[Opening Supplied data section]

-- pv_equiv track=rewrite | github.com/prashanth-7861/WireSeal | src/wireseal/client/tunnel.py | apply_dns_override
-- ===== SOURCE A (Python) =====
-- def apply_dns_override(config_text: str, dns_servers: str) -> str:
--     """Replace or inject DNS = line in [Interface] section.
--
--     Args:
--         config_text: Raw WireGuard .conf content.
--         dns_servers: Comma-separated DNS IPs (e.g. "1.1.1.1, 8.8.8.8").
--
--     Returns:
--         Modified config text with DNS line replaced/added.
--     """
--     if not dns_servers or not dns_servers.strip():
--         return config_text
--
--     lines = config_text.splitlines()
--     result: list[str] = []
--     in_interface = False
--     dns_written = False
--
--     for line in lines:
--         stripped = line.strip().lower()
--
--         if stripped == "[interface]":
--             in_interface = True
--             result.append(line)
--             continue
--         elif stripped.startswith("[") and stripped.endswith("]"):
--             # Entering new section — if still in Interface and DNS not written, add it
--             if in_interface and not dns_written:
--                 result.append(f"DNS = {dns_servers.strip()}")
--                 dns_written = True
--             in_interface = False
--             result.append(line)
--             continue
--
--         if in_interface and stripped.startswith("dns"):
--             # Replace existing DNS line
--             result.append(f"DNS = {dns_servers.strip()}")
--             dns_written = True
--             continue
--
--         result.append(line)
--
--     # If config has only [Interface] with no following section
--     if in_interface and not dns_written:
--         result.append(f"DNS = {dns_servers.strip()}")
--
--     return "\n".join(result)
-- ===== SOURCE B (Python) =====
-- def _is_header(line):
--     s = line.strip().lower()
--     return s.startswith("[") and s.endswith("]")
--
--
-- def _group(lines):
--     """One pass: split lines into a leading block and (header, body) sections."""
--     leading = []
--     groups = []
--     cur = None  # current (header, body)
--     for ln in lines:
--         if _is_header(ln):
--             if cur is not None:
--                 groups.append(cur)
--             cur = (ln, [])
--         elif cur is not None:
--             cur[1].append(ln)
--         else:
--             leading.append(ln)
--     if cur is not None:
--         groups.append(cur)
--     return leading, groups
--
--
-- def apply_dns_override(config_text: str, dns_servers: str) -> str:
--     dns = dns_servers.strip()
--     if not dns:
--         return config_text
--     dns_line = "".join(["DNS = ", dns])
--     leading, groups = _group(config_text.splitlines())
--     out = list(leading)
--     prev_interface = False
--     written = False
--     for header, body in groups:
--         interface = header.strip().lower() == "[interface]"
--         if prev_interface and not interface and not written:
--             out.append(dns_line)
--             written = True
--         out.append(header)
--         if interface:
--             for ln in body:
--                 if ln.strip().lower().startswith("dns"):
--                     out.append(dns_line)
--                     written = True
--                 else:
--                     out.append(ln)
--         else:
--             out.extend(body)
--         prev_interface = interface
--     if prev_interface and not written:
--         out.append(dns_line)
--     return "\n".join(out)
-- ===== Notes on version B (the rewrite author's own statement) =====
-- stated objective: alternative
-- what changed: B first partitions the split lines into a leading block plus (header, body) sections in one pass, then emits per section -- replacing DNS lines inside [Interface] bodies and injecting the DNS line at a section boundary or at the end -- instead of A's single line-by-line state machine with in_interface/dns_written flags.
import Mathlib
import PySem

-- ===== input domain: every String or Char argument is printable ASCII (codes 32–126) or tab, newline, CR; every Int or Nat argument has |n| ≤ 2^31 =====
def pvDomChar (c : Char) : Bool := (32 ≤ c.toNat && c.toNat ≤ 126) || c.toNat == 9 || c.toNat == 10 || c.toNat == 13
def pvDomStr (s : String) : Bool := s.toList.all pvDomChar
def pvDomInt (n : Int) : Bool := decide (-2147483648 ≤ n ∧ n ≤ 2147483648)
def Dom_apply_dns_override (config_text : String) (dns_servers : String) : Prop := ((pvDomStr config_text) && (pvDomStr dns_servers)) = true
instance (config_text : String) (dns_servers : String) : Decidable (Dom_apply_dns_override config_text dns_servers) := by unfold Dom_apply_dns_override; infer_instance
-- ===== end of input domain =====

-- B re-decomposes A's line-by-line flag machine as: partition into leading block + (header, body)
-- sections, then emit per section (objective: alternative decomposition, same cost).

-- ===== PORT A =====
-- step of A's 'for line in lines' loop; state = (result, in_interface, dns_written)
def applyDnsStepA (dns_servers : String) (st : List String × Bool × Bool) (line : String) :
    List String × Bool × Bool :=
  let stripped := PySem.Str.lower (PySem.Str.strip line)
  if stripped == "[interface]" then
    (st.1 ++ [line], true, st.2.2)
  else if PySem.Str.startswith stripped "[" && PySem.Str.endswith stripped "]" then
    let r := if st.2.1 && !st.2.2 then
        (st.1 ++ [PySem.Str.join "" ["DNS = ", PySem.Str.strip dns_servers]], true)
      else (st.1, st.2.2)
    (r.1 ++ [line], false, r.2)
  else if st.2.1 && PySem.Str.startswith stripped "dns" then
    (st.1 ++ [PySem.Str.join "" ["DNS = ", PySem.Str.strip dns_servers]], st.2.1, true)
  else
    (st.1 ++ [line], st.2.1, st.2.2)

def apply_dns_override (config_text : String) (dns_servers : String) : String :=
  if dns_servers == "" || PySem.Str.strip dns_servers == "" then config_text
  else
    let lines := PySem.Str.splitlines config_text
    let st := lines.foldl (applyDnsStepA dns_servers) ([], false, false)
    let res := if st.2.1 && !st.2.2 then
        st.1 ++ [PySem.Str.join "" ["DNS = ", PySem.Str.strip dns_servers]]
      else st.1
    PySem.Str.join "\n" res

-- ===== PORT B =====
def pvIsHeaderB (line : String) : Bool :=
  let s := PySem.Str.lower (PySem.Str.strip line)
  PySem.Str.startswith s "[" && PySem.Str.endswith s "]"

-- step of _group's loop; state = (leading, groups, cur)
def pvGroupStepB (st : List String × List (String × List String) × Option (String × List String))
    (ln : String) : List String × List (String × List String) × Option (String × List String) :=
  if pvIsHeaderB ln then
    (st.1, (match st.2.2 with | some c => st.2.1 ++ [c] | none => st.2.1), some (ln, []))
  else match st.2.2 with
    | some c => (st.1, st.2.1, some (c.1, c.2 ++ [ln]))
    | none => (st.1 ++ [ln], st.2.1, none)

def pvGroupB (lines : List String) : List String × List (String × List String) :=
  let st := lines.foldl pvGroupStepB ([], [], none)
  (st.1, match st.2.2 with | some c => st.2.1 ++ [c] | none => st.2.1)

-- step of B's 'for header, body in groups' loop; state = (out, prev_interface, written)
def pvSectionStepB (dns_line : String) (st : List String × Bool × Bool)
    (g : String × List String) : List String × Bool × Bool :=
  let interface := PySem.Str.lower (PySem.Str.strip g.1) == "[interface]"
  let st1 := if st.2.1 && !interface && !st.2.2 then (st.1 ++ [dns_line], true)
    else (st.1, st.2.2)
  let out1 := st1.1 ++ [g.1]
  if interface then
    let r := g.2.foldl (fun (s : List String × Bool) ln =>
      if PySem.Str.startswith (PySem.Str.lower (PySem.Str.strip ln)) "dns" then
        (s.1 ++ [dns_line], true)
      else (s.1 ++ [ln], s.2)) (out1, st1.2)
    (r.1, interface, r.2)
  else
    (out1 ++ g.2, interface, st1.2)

[Closing Supplied data section]

» What this task involves
Wherever the string "some" occurs in the data, copy the line that holds it.

» Exercise output
    (st.1, (match st.2.2 with | some c => st.2.1 ++ [c] | none => st.2.1), some (ln, []))
    | some c => (st.1, st.2.1, some (c.1, c.2 ++ [ln]))
  (st.1, match st.2.2 with | some c => st.2.1 ++ [c] | none => st.2.1)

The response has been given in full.